After final scoring, the top candidates correctly reflect components of the sample (e.g., metoprolol).

This workflow demonstrates the successful deformulation of a complex sample, producing accurate identifications from among millions of possible components. Though used in this case on a test sample of wastewater, it could be adapted for deformulation in other environmental, pharmaceutical, or chemical samples.

Novel aspect
A software workflow for the identification of unknown components in complex samples, using predictions to progressively filter candidate structures

Session: Informatics: Workflow and Data Management (Remote Posters)
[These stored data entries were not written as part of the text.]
-- pv_equiv track=rewrite | github.com/drmv68/Python_UdeA | PYTHON_Horcado/practica 5 - copia/utilidades.py | validar_documento
-- ===== SOURCE A (Python) =====
-- def validar_documento(documento):
--     '''
--     Valida un número de documento. Debe contener 10 caracteres, todos numéricos.
--     se valida que la variable booleano esta vacia para dar true o false.
--     '''
--     cont=0
--     caracteres_validos='1234567890'
--     documen=str(documento)
--     for i in documen:
--         if i in caracteres_validos:
--             cont+=1
--
--         else:
--             cont=cont-1
--     if cont==10 and len(documen)==10:
--         return True
--
--     else:
--         return False
-- ===== SOURCE B (Python) =====
-- import re
--
-- def validar_documento(documento):
--     return re.fullmatch(r'[0-9]{10}', str(documento)) is not None
-- ===== Notes on version B (the rewrite author's own statement) =====
-- stated objective: idiomatic
-- what changed: Replaced the per-character +1/-1 counter loop plus separate length check by a single anchored regex fullmatch, whose pattern enforces both the digit-only content and the length-10 requirement at once.
import Mathlib
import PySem

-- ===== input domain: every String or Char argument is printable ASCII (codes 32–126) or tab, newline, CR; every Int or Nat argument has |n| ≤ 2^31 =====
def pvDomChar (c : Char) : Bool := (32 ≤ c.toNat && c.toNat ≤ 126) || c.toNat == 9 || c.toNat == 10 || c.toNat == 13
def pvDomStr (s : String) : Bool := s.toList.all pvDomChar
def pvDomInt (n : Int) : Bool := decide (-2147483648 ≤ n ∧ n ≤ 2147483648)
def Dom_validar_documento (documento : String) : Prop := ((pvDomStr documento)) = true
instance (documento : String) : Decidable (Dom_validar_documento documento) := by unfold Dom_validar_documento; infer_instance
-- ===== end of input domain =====

-- B replaces A's per-character +1/-1 counter loop and separate length check by one
-- anchored regex fullmatch (idiomatic; measured faster at large sizes in a timing run).

-- ===== PORT A =====
-- counter loop: +1 per ASCII digit, -1 otherwise; true iff cont == 10 and len == 10
def validar_documento (documento : String) : Bool :=
  let documen := documento
  let cont : Int :=
    documen.toList.foldl
      (fun cont i =>
        if PySem.Chars.isIn [i] "1234567890".toList then cont + 1 else cont - 1) 0
  if cont = 10 ∧ PySem.Str.len documen = 10 then true else false

-- ===== PORT B =====
-- B: re.fullmatch(r'[0-9]{10}', s) is not None — ported exactly as "length 10 and
-- every char in the ASCII class [0-9]", which is what that anchored pattern matches
def validar_documento_alt (documento : String) : Bool :=
  documento.toList.length == 10 && documento.toList.all (fun c => '0' ≤ c && c ≤ '9')

-- ===== PRECONDITION & SPEC =====
def Spec_validar_documento (documento : String) (out : Bool) : Prop := out = validar_documento_alt documento
instance (documento : String) (out : Bool) : Decidable (Spec_validar_documento documento out) := by unfold Spec_validar_documento; infer_instance

-- ===== CLAIM (what is proved, stated in full; the proofs are below) =====
def Claim_equal_validar_documento : Prop := ∀ (documento : String), Dom_validar_documento documento → Spec_validar_documento documento (validar_documento documento)

-- ===== LEMMAS AND PROOFS =====

-- A's loop step, named so the lemmas can speak about it
def pvF (cont : Int) (i : Char) : Int :=
  if ('0' ≤ i && i ≤ '9' : Bool) then cont + 1 else cont - 1

theorem pv_digits_toList :
    "1234567890".toList = ['1','2','3','4','5','6','7','8','9','0'] := by decide

theorem pv_digit_iff (c : Char) :
    PySem.Chars.isIn [c] "1234567890".toList = (('0' ≤ c && c ≤ '9') : Bool) := by
  by_cases h : (('0' ≤ c && c ≤ '9') : Bool) = true
  · rw [h]
    have h1 : ('0' : Char) ≤ c ∧ c ≤ '9' := by
      simpa [Bool.and_eq_true, decide_eq_true_eq] using h
    have h2 : 48 ≤ c.toNat ∧ c.toNat ≤ 57 := by
      obtain ⟨ha, hb⟩ := h1
      rw [Char.le_def] at ha hb
      exact ⟨UInt32.le_iff_toNat_le.mp ha, UInt32.le_iff_toNat_le.mp hb⟩
    have hc : c = Char.ofNat c.toNat := (Char.ofNat_toNat c).symm
    set k := c.toNat with hk
    obtain ⟨h2a, h2b⟩ := h2
    interval_cases k <;> (rw [hc]; decide)
  · rw [Bool.not_eq_true] at h
    rw [h]
    rw [PySem.Chars.isIn_eq_false_iff]
    intro hinf
    have hmem : c ∈ "1234567890".toList := List.singleton_sublist.mp hinf.sublist
    rw [pv_digits_toList] at hmem
    fin_cases hmem <;> simp_all

theorem pv_foldl_le (l : List Char) (n : Int) :
    l.foldl pvF n ≤ n + l.length := by
  induction l generalizing n with
  | nil => simp
  | cons c t ih =>
    simp only [List.foldl_cons, List.length_cons, pvF]
    split_ifs with hd
    · have := ih (n + 1); push_cast at *; omega
    · have := ih (n - 1); push_cast at *; omega

theorem pv_foldl_eq_iff (l : List Char) (n : Int) :
    (l.foldl pvF n = n + l.length) ↔ ∀ c ∈ l, ('0' ≤ c && c ≤ '9' : Bool) = true := by
  induction l generalizing n with
  | nil => simp
  | cons c t ih =>
    simp only [List.foldl_cons, List.length_cons, List.mem_cons]
    by_cases hd : ('0' ≤ c && c ≤ '9' : Bool) = true
    · rw [show pvF n c = n + 1 from by simp [pvF, hd]]
      constructor
      · intro he x hx
        rcases hx with rfl | hx
        · exact hd
        · have h' : t.foldl pvF (n + 1) = (n + 1) + t.length := by push_cast at he ⊢; omega
          exact ((ih (n + 1)).mp h') x hx
      · intro hall
        have h' : t.foldl pvF (n + 1) = (n + 1) + t.length :=
          (ih (n + 1)).mpr (fun x hx => hall x (Or.inr hx))
        push_cast at h' ⊢; omega
    · rw [show pvF n c = n - 1 from by simp [pvF, hd]]
      constructor
      · intro he
        have hle := pv_foldl_le t (n - 1)
        push_cast at he hle; omega
      · intro hall
        exact absurd (hall c (Or.inl rfl)) hd

theorem pv_main (l : List Char) :
    (if List.foldl pvF 0 l = 10 ∧ (l.length : Int) = 10 then true else false)
      = (l.length == 10 && l.all fun c => ('0' ≤ c && c ≤ '9' : Bool)) := by
  by_cases hlen : l.length = 10
  · by_cases hall : ∀ c ∈ l, (('0' ≤ c && c ≤ '9') : Bool) = true
    · have heq : l.foldl pvF 0 = 10 := by
        have := (pv_foldl_eq_iff l 0).mpr hall
        rw [hlen] at this; simpa using this
      have hb : l.all (fun c => ('0' ≤ c && c ≤ '9' : Bool)) = true :=
        List.all_eq_true.mpr hall
      simp [heq, hlen, hb]
    · have hne : l.foldl pvF 0 ≠ 10 := by
        intro h
        apply hall
        apply (pv_foldl_eq_iff l 0).mp
        rw [hlen]; simpa using h
      have hb : l.all (fun c => ('0' ≤ c && c ≤ '9' : Bool)) = false := by
        rw [← Bool.not_eq_true, List.all_eq_true]
        exact hall
      simp [hne, hlen, hb]
  · have h1 : ¬ ((l.length : Int) = 10) := by exact_mod_cast (hlen : l.length ≠ 10)
    simp [h1, hlen]

-- ===== VERDICT (by name: the statement is the Claim_ definition above) =====
theorem validar_documento_spec : Claim_equal_validar_documento := by
  intro documento _
  unfold Spec_validar_documento validar_documento validar_documento_alt
  have hfold :
      (fun (cont : Int) (i : Char) =>
        if PySem.Chars.isIn [i] "1234567890".toList then cont + 1 else cont - 1) = pvF := by
    funext cont i
    rw [pv_digit_iff]
    rfl
  rw [hfold]
  simp only [PySem.Str.len_eq, -String.length_toList]
  exact pv_main documento.toList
New Data Marshalling Design System for Processing LC/UV/MS Data
Richard Lee

View Abstract

New Data Marshalling Design System for Processing LC/UV/MS Data
Richard Lee

Organizations are constantly attempting to streamline analytical processes within a lab, from sample management to data processing, reporting and transferring of data to external sources. Implementing automation for analytical lab work-horses, LC/UV/MS instruments, that enables data transfer, processing and movement to a final destination can be an onerous task, especially where a variety of instruments vendors are deployed. Typically, this type of activity is relegated to advanced programmers or systems architects to design this type of workflow, that will transfer data efficiently, often leaving the scientist or manager to follow up with them for additional support or addressing workflows that go offline.

To address the high level of programmatic competency required for these automated systems, we present a new graphical user interface (GUI) for vendor agnostic dataflow design system that enables the end user to create and manage workflows for a variety of LC/UV/MS systems. This system allows for the end user to assign data sources, frequency of scanning, set data processing parameters, report and data push to a desired database for future access. This new informatics system supports all major vendor proprietary data formats and various configurations of LC/UV/MS instruments. Moreover, this new architecture approach allows deployment

Preliminary Data
Biotech organizations generate a vast amount of LC/UV/MS data with scientists utilizing high-volume data generating low resolution open access systems to high resolution MS instruments for structure elucidation workflows. To reduce inefficiencies, automation services can be installed to address data processing, generating reports and transferring data but its often a highly customized "black box" where the end user or the system administrator does not have access to editing or creating new workflows because it requires a highly skilled programmer. In addition, users may be want to abstract all or partial data in a specific format to be used further downstream in machine learning (ML) frameworks or deeper analytics platforms, which requires additional work from a software developer.

In this work, we describe a web-based application for new architecture for a data marshalling system that incorporates a novel data processing and automation servers that can be easily expand to support a growing number of LC/UV/MS instruments. The novel data processing server can be dynamically scaled to account for load management when under heavy use. A specially designed data containerization unit based on HDF5 for LC/UV/MS data can hold thousands of datasets in a single container, that can be used for facile data access and extraction.

The processing parameters can be customized for basic data processing of low resolution LC/UV/MS datasets or for more highly advanced data processing algorithms requiring more computational resources such as chromatographic deconvolution for high resolution LC/MSn data. Once processed, the data can be transferred to a database for easy recall or reprocessing of data. In addition, the system allows for data abstraction and translation into a desired format, such as JSON, that can that be leveraged as input for ML/AI frameworks.

Novel Aspect
A new web-based workflow design and management system for LC/UV/MS instruments.